"""

-- pv_equiv track=rewrite | github.com/austinstankowski/Intro-Ciphers | gronsfeldCipher.py | gronsfeldEncrypt
-- ===== SOURCE A (Python) =====
-- letterBase = ['A', 'B', 'C', 'D', 'E', 'F', 'G', 'H', 'I', 'J', 'K', 'L', 'M', 'N', 'O', 'P', 'Q', 'R', 'S', 'T', 'U', 'V', 'W', 'X', 'Y', 'Z']
--
-- def extendKey(message, key):
--     fullKey = [] #Key Repeated for Length of Message
--     keyIndex = 0 #Track Position in Key
--
--     for char in message: #Iterate Through Message
--         if char.upper() in letterBase:
--             fullKey.append(key[keyIndex % len(key)])
--             keyIndex += 1
--         else:
--             fullKey.append(char)
--     return "".join(fullKey)
--
-- def gronsfeldEncrypt(message, key):
--     message = message.upper()
--     key = extendKey(message, key) #Grab Full Length Key
--     encryptedText = []
--
--     #Iterate Through Message
--     for i in range(len(message)):
--         if message[i] in letterBase: #If Iterated Character is a Letter
--             shift = int(key[i])
--
--             newIndex = (letterBase.index(message[i]) + shift) % 26
--             encryptedText.append(letterBase[newIndex])
--         else:
--             encryptedText.append(message[i])
--     return "".join(encryptedText)
-- ===== SOURCE B (Python) =====
-- letterBase = ['A', 'B', 'C', 'D', 'E', 'F', 'G', 'H', 'I', 'J', 'K', 'L', 'M', 'N', 'O', 'P', 'Q', 'R', 'S', 'T', 'U', 'V', 'W', 'X', 'Y', 'Z']
--
-- def gronsfeldEncrypt(message, key):
--     encryptedText = []
--     keyIndex = 0
--     for ch in message.upper():
--         if ch in letterBase:
--             shift = int(key[keyIndex % len(key)])
--             encryptedText.append(letterBase[(letterBase.index(ch) + shift) % 26])
--             keyIndex += 1
--         else:
--             encryptedText.append(ch)
--     return "".join(encryptedText)
-- ===== Notes on version B (the rewrite author's own statement) =====
-- stated objective: simpler
-- what changed: B drops the extendKey helper and its intermediate full-length key string and the index-based second pass: it encrypts in a single char-by-char pass over the uppercased message, tracking the key position with a counter that advances only on letters.
import Mathlib
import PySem

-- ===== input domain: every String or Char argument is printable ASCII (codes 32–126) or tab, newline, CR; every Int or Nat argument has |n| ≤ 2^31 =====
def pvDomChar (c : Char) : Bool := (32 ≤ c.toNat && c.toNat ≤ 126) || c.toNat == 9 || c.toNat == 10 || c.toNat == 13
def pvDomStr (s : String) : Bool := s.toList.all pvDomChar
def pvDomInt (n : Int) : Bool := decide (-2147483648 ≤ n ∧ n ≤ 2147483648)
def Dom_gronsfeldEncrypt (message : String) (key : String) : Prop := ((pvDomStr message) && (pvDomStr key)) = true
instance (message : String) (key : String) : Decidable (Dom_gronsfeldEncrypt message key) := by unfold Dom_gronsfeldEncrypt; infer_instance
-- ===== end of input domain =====

-- B replaces A's two-pass extendKey-then-index scheme by a single pass with a key-position counter (simpler decomposition, same cost).


-- ===== PORT A =====
def letterBase : List Char := ['A', 'B', 'C', 'D', 'E', 'F', 'G', 'H', 'I', 'J', 'K', 'L', 'M', 'N', 'O', 'P', 'Q', 'R', 'S', 'T', 'U', 'V', 'W', 'X', 'Y', 'Z']

-- key[keyIndex % len(key)]: getD with a default is exact whenever key ≠ "" (key = "" with a letter
-- present is Python's ZeroDivisionError, excluded by Pre_).
def extendKey (message : String) (key : String) : String :=
  let st := message.toList.foldl
    (fun (st : List Char × Nat) ch =>
      if PySem.Chars.upperChar ch ∈ letterBase then
        (st.1 ++ [key.toList.getD (st.2 % key.toList.length) ' '], st.2 + 1)
      else
        (st.1 ++ [ch], st.2))
    ([], 0)
  String.ofList st.1

-- int(key[i]): (PySem.Int.ofChars? [c]).getD 0 — exact where int() succeeds; the ValueError case
-- (a non-digit key character reached by a letter) is excluded by Pre_.
def gronsfeldEncrypt (message : String) (key : String) : String :=
  let ms := PySem.Str.upper message
  let fk := extendKey ms key
  let enc := (PySem.List.pyRange 0 (ms.toList.length) 1).foldl
    (fun (acc : List Char) i =>
      if PySem.List.pyGetD ms.toList i ' ' ∈ letterBase then
        acc ++ [PySem.List.pyGetD letterBase
          (PySem.Int.mod ((((PySem.List.index? letterBase (PySem.List.pyGetD ms.toList i ' ')).getD 0 : Nat) : Int)
            + (PySem.Int.ofChars? [PySem.List.pyGetD fk.toList i ' ']).getD 0) 26) ' ']
      else
        acc ++ [PySem.List.pyGetD ms.toList i ' '])
    []
  String.ofList enc

-- ===== PORT B =====
def gronsfeldEncrypt_alt (message : String) (key : String) : String :=
  let kl := key.toList
  let st := (PySem.Str.upper message).toList.foldl
    (fun (st : List Char × Nat) ch =>
      if ch ∈ letterBase then
        (st.1 ++ [PySem.List.pyGetD letterBase
          (PySem.Int.mod ((((PySem.List.index? letterBase ch).getD 0 : Nat) : Int)
            + (PySem.Int.ofChars? [kl.getD (st.2 % kl.length) ' ']).getD 0) 26) ' '], st.2 + 1)
      else
        (st.1 ++ [ch], st.2))
    ([], 0)
  String.ofList st.1

-- ===== PRECONDITION & SPEC =====
-- Pre_ excludes exactly the inputs where the Python A raises: a letter is present while the key is
-- empty (ZeroDivisionError) or one of the key characters the letters reach is not a digit (ValueError).
def Pre_gronsfeldEncrypt (message : String) (key : String) : Prop :=
  (message.toList.filter (fun c => PySem.Chars.upperChar c ∈ letterBase)).length = 0 ∨
  (key ≠ "" ∧ ((key.toList.take ((message.toList.filter (fun c => PySem.Chars.upperChar c ∈ letterBase)).length)).all PySem.Chars.isdigit) = true)
instance (message : String) (key : String) : Decidable (Pre_gronsfeldEncrypt message key) := by unfold Pre_gronsfeldEncrypt; infer_instance

def pvWitness_gronsfeldEncrypt : String × String := ("Attack at dawn!", "2023")

def Spec_gronsfeldEncrypt (message : String) (key : String) (out : String) : Prop := out = gronsfeldEncrypt_alt message key
instance (message : String) (key : String) (out : String) : Decidable (Spec_gronsfeldEncrypt message key out) := by unfold Spec_gronsfeldEncrypt; infer_instance

-- ===== CLAIM (what is proved, stated in full; the proofs are below) =====
def Claim_equal_gronsfeldEncrypt : Prop := ∀ (message : String) (key : String), Dom_gronsfeldEncrypt message key → Pre_gronsfeldEncrypt message key → Spec_gronsfeldEncrypt message key (gronsfeldEncrypt message key)

-- ===== LEMMAS AND PROOFS =====

-- one encrypted letter, with the key counter at k (the value both ports compute for a letter)
def encChar (kl : List Char) (k : Nat) (c : Char) : Char :=
  PySem.List.pyGetD letterBase
    (PySem.Int.mod ((((PySem.List.index? letterBase c).getD 0 : Nat) : Int)
      + (PySem.Int.ofChars? [kl.getD (k % kl.length) ' ']).getD 0) 26) ' '

-- reference recursion: encrypt cs with the key counter starting at k
def encRec (kl : List Char) : List Char → Nat → List Char
  | [], _ => []
  | c :: cs, k => if c ∈ letterBase then encChar kl k c :: encRec kl cs (k + 1) else c :: encRec kl cs k

-- reference recursion for the content of A's extendKey output
def fkRec (kl : List Char) : List Char → Nat → List Char
  | [], _ => []
  | c :: cs, k =>
    if PySem.Chars.upperChar c ∈ letterBase then kl.getD (k % kl.length) ' ' :: fkRec kl cs (k + 1)
    else c :: fkRec kl cs k

theorem charLe (c d : Char) : c ≤ d ↔ c.toNat ≤ d.toNat := ge_iff_le

theorem upperChar_idem (c : Char) : PySem.Chars.upperChar (PySem.Chars.upperChar c) = PySem.Chars.upperChar c := by
  simp only [PySem.Chars.upperChar, PySem.Chars.islower, Bool.and_eq_true, decide_eq_true_eq, charLe] at *
  split_ifs with h h2
  · exfalso
    obtain ⟨h1, h3⟩ := h
    have h97 : ('a' : Char).toNat = 97 := by decide
    have h122 : ('z' : Char).toNat = 122 := by decide
    have hv : (Char.ofNat (c.toNat - 32)).toNat = c.toNat - 32 := by
      rw [Char.toNat_ofNat, if_pos]
      constructor; omega
    obtain ⟨ha, hb⟩ := h2
    rw [hv] at ha
    omega
  · rfl
  · rfl

theorem extendKey_foldl (kl : List Char) (cs : List Char) (acc : List Char) (k : Nat) :
    cs.foldl
      (fun (st : List Char × Nat) ch =>
        if PySem.Chars.upperChar ch ∈ letterBase then
          (st.1 ++ [kl.getD (st.2 % kl.length) ' '], st.2 + 1)
        else
          (st.1 ++ [ch], st.2))
      (acc, k)
    = (acc ++ fkRec kl cs k, k + (cs.filter (fun c => PySem.Chars.upperChar c ∈ letterBase)).length) := by
  induction cs generalizing acc k with
  | nil => simp [fkRec]
  | cons c cs ih =>
    by_cases h : PySem.Chars.upperChar c ∈ letterBase
    · simp only [List.foldl_cons, ih, fkRec, List.filter_cons, h]
      simp [List.append_assoc]
      omega
    · simp only [List.foldl_cons, ih, fkRec, List.filter_cons, h]
      simp [List.append_assoc]

theorem alt_foldl (kl : List Char) (cs : List Char) (acc : List Char) (k : Nat) :
    cs.foldl
      (fun (st : List Char × Nat) ch =>
        if ch ∈ letterBase then
          (st.1 ++ [PySem.List.pyGetD letterBase
            (PySem.Int.mod ((((PySem.List.index? letterBase ch).getD 0 : Nat) : Int)
              + (PySem.Int.ofChars? [kl.getD (st.2 % kl.length) ' ']).getD 0) 26) ' '], st.2 + 1)
        else
          (st.1 ++ [ch], st.2))
      (acc, k)
    = (acc ++ encRec kl cs k, k + (cs.filter (fun c => c ∈ letterBase)).length) := by
  induction cs generalizing acc k with
  | nil => simp [encRec]
  | cons c cs ih =>
    by_cases h : c ∈ letterBase
    · simp only [List.foldl_cons, ih, encRec, List.filter_cons, h]
      simp [encChar, List.append_assoc]
      omega
    · simp only [List.foldl_cons, ih, encRec, List.filter_cons, h]
      simp [List.append_assoc]

-- A's index-based second pass over (message, fkRec) fuses into encRec, on a message fixed by upper()
theorem zip_fkRec_eq_encRec (kl : List Char) (cs : List Char) (k : Nat)
    (hfix : ∀ c ∈ cs, PySem.Chars.upperChar c = c) :
    (List.range cs.length).map (fun i =>
      if cs.getD i ' ' ∈ letterBase then
        PySem.List.pyGetD letterBase
          (PySem.Int.mod ((((PySem.List.index? letterBase (cs.getD i ' ')).getD 0 : Nat) : Int)
            + (PySem.Int.ofChars? [(fkRec kl cs k).getD i ' ']).getD 0) 26) ' '
      else cs.getD i ' ')
    = encRec kl cs k := by
  induction cs generalizing k with
  | nil => rfl
  | cons c cs ih =>
    have hc : PySem.Chars.upperChar c = c := hfix c (by simp)
    have htail : ∀ x ∈ cs, PySem.Chars.upperChar x = x := fun x hx => hfix x (by simp [hx])
    have hfk : fkRec kl (c :: cs) k
        = if c ∈ letterBase then kl.getD (k % kl.length) ' ' :: fkRec kl cs (k + 1)
          else c :: fkRec kl cs k := by
      rw [fkRec, hc]
    rw [hfk]
    show List.map _ (List.range (cs.length + 1)) = _
    rw [List.range_succ_eq_map, List.map_cons, List.map_map]
    by_cases h : c ∈ letterBase
    · rw [if_pos h]
      simp only [encRec, if_pos h]
      refine congrArg₂ _ ?_ ?_
      · simp [h, encChar]
      · rw [← ih (k + 1) htail]
        apply List.map_congr_left
        intro i _
        simp
    · rw [if_neg h]
      simp only [encRec, if_neg h]
      refine congrArg₂ _ ?_ ?_
      · simp [h]
      · rw [← ih k htail]
        apply List.map_congr_left
        intro i _
        simp

theorem foldl_if_append {α β : Type} (l : List α) (P : α → Prop) [DecidablePred P]
    (f g : α → β) (acc : List β) :
    l.foldl (fun acc x => if P x then acc ++ [f x] else acc ++ [g x]) acc
      = acc ++ l.map (fun x => if P x then f x else g x) := by
  induction l generalizing acc with
  | nil => simp
  | cons x l ih =>
    by_cases h : P x
    · simp only [List.foldl_cons, if_pos h, ih, List.map_cons, List.append_assoc, List.cons_append,
        List.nil_append]
    · simp only [List.foldl_cons, if_neg h, ih, List.map_cons, List.append_assoc, List.cons_append,
        List.nil_append]

theorem upper_fix (s : String) : ∀ c ∈ (PySem.Str.upper s).toList, PySem.Chars.upperChar c = c := by
  intro c hc
  rw [PySem.Str.toList_upper, PySem.Chars.upper] at hc
  obtain ⟨x, _, rfl⟩ := List.mem_map.mp hc
  exact upperChar_idem x

-- ===== VERDICT (by name: the statement is the Claim_ definition above) =====
theorem gronsfeldEncrypt_spec : Claim_equal_gronsfeldEncrypt := by
  intro message key _ _
  unfold Spec_gronsfeldEncrypt gronsfeldEncrypt gronsfeldEncrypt_alt extendKey
  simp only []
  rw [alt_foldl, extendKey_foldl]
  simp only [String.toList_ofList]
  rw [PySem.List.pyRange_zero_natCast]
  rw [List.foldl_map]
  rw [foldl_if_append]
  simp only [PySem.List.pyGetD_natCast, List.nil_append]
  congr 1
  rw [← zip_fkRec_eq_encRec key.toList (PySem.Str.upper message).toList 0 (upper_fix message)]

"""

If a line of the data contains "counter", copy it out.

-- what changed: B drops the extendKey helper and its intermediate full-length key string and the index-based second pass: it encrypts in a single char-by-char pass over the uppercased message, tracking the key position with a counter that advances only on letters.
-- B replaces A's two-pass extendKey-then-index scheme by a single pass with a key-position counter (simpler decomposition, same cost).
-- one encrypted letter, with the key counter at k (the value both ports compute for a letter)
-- reference recursion: encrypt cs with the key counter starting at k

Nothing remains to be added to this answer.